───── RECORDS PROVIDED

-- pv_equiv track=rewrite | github.com/pangqianqian/secret | Cal_fea.py | caculate_line
-- ===== SOURCE A (Python) =====
-- def caculate_line(line):
--     # 计算该行或者列的特征值
--     size = len(line)
--     limit = 0  # 有无的界限
--     k = 0  # 该行的特征值
--     tag = 1
--     for i in range(size):
--         if line[i] == limit and tag == 1:
--             k += 1
--             tag = 0
--         elif line[i] > limit:
--             tag = 1
--     return k
-- ===== SOURCE B (Python) =====
-- def caculate_line(line):
--     # Staged passes: negatives are transparent, so keep only x >= 0 as a
--     # zero/positive boolean stream, collapse it into one key per maximal run
--     # (a groupby), and count the runs of zeros.
--     ks = [x == 0 for x in line if x >= 0]
--     keys = []
--     i = 0
--     n = len(ks)
--     while i < n:
--         keys.append(ks[i])
--         j = i
--         while j < n and ks[j] == ks[i]:
--             j += 1
--         i = j
--     return sum(keys)
-- ===== Notes on version B (the rewrite author's own statement) =====
-- stated objective: alternative
-- what changed: Replaces the tag-toggle state machine with staged passes: filter non-negative elements to a zero/positive boolean stream, collapse each maximal run to its key (a groupby), and count the zero-run keys.
import Mathlib
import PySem

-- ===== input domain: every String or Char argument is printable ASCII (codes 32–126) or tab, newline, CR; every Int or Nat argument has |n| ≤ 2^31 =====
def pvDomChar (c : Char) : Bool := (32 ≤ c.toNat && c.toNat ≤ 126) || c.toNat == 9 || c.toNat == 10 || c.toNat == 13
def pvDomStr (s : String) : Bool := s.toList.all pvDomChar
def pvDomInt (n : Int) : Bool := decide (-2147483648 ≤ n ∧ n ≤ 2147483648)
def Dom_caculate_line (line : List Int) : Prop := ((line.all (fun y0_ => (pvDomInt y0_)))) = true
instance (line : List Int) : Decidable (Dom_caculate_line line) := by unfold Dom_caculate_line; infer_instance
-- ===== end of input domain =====

-- B replaces A's tag-toggle state machine by staged passes: filter non-negatives,
-- collapse maximal runs to one key each (groupby), count the zero-runs (alternative, same cost).

-- ===== PORT A =====
-- for-loop over the elements with state (k, tag), branches in A's order
def caculate_line (line : List Int) : Int :=
  (line.foldl
    (fun (s : Int × Int) x =>
      if x = 0 ∧ s.2 = 1 then (s.1 + 1, 0)
      else if x > 0 then (s.1, 1)
      else s)
    (0, 1)).1

-- ===== PORT B =====
-- Source B's run-collapsing pass: emit the key of each maximal run, then skip the run
def pvGroupKeys : List Bool → List Bool
  | [] => []
  | b :: bs => b :: pvGroupKeys (bs.dropWhile (· == b))
  termination_by bs => bs.length
  decreasing_by
    exact Nat.lt_succ_of_le (List.length_dropWhile_le _ _)

def caculate_line_alt (line : List Int) : Int :=
  let ks := (line.filter (fun x => 0 ≤ x)).map (fun x => x == 0)
  ((pvGroupKeys ks).map (fun b => if b then (1 : Int) else 0)).sum

-- ===== PRECONDITION & SPEC =====
def Spec_caculate_line (line : List Int) (out : Int) : Prop := out = caculate_line_alt line
instance (line : List Int) (out : Int) : Decidable (Spec_caculate_line line out) := by unfold Spec_caculate_line; infer_instance

-- ===== CLAIM (what is proved, stated in full; the proofs are below) =====
def Claim_equal_caculate_line : Prop := ∀ (line : List Int), Dom_caculate_line line → Spec_caculate_line line (caculate_line line)

-- ===== LEMMAS AND PROOFS =====

-- number of run starts of `true` in `bs`, given the previous element `prev`
def pvZ (prev : Bool) : List Bool → Int
  | [] => 0
  | b :: bs => (if b && !prev then 1 else 0) + pvZ b bs

theorem pvFold_eq (line : List Int) : ∀ (k tag : Int), tag = 0 ∨ tag = 1 →
    (line.foldl
      (fun (s : Int × Int) x =>
        if x = 0 ∧ s.2 = 1 then (s.1 + 1, 0)
        else if x > 0 then (s.1, 1)
        else s)
      (k, tag)).1
    = k + pvZ (tag == 0) ((line.filter (fun x => 0 ≤ x)).map (fun x => x == 0)) := by
  induction line with
  | nil => intro k tag _; simp [pvZ]
  | cons x xs ih =>
    intro k tag htag
    by_cases hx0 : x = 0
    · subst hx0
      rcases htag with h | h <;> subst h
      · simp only [List.foldl_cons]
        norm_num
        rw [ih k 0 (Or.inl rfl)]
        simp [pvZ]
      · simp only [List.foldl_cons]
        norm_num
        rw [ih (k+1) 0 (Or.inl rfl)]
        simp [pvZ]
        ring
    · by_cases hxpos : 0 < x
      · simp only [List.foldl_cons]
        rw [show (if x = 0 ∧ tag = 1 then (k+1,(0:Int)) else if x > 0 then (k,1) else (k,tag)) = (k,1) by
          simp [hx0, hxpos]]
        rw [ih k 1 (Or.inr rfl)]
        have hkeep : (0:Int) ≤ x := le_of_lt hxpos
        have hb : (x == (0:Int)) = false := by simp [hx0]
        simp [pvZ, hkeep, hb]
      · have hneg : ¬ (0:Int) ≤ x := by omega
        simp only [List.foldl_cons]
        rw [show (if x = 0 ∧ tag = 1 then (k+1,(0:Int)) else if x > 0 then (k,1) else (k,tag)) = (k,tag) by
          simp [hx0, hxpos]]
        rw [ih k tag htag]
        simp [hneg]

-- dropping the rest of a run does not change the run-start count
theorem pvZ_dropWhile (b : Bool) (bs : List Bool) :
    pvZ b (bs.dropWhile (· == b)) = pvZ b bs := by
  induction bs with
  | nil => rfl
  | cons h t ih =>
    by_cases hb : h = b
    · subst hb
      simpa [List.dropWhile_cons, pvZ] using ih
    · simp [hb]

-- when the head differs from prev, the count is the same as starting from `false`
theorem pvZ_head_ne (b : Bool) (bs : List Bool) (h : bs.head? ≠ some b) :
    pvZ b bs = pvZ false bs := by
  cases bs with
  | nil => rfl
  | cons x t =>
    cases b <;> cases x <;> simp_all [pvZ]

-- dropWhile's head never equals the dropped key
theorem pvDrop_head (b : Bool) (bs : List Bool) :
    (bs.dropWhile (· == b)).head? ≠ some b := by
  induction bs with
  | nil => simp
  | cons h t ih =>
    by_cases hb : h = b
    · subst hb; simpa [List.dropWhile_cons] using ih
    · simp [hb]

-- the group-keys count equals the run-start count from prev = false
theorem pvGroup_eq (n : ℕ) : ∀ (bs : List Bool), bs.length ≤ n →
    ((pvGroupKeys bs).map (fun b => if b then (1 : Int) else 0)).sum = pvZ false bs := by
  induction n with
  | zero =>
    intro bs h
    have : bs = [] := List.eq_nil_of_length_eq_zero (Nat.le_zero.mp h)
    subst this; simp [pvGroupKeys, pvZ]
  | succ n ih =>
    intro bs h
    cases bs with
    | nil => simp [pvGroupKeys, pvZ]
    | cons b t =>
      have hlen : (t.dropWhile (· == b)).length ≤ n :=
        le_trans (List.length_dropWhile_le _ _) (Nat.succ_le_succ_iff.mp h)
      rw [pvGroupKeys.eq_def]
      simp only [List.map_cons, List.sum_cons, ih _ hlen]
      rw [← pvZ_head_ne b _ (pvDrop_head b t), pvZ_dropWhile]
      cases b <;> simp [pvZ]

-- ===== VERDICT (by name: the statement is the Claim_ definition above) =====
theorem caculate_line_spec : Claim_equal_caculate_line := by
  intro line _
  unfold Spec_caculate_line caculate_line caculate_line_alt
  rw [pvFold_eq line 0 1 (Or.inr rfl), pvGroup_eq _ _ (le_refl _)]
  norm_num
  rw [show ((1:Int) == 0) = false from rfl]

──────────

ACTION ITEM ▸
When a line of the records has the word "stream", pick it out and copy it.

RESPONSE ▸
--     # zero/positive boolean stream, collapse it into one key per maximal run
-- what changed: Replaces the tag-toggle state machine with staged passes: filter non-negative elements to a zero/positive boolean stream, collapse each maximal run to its key (a groupby), and count the zero-run keys.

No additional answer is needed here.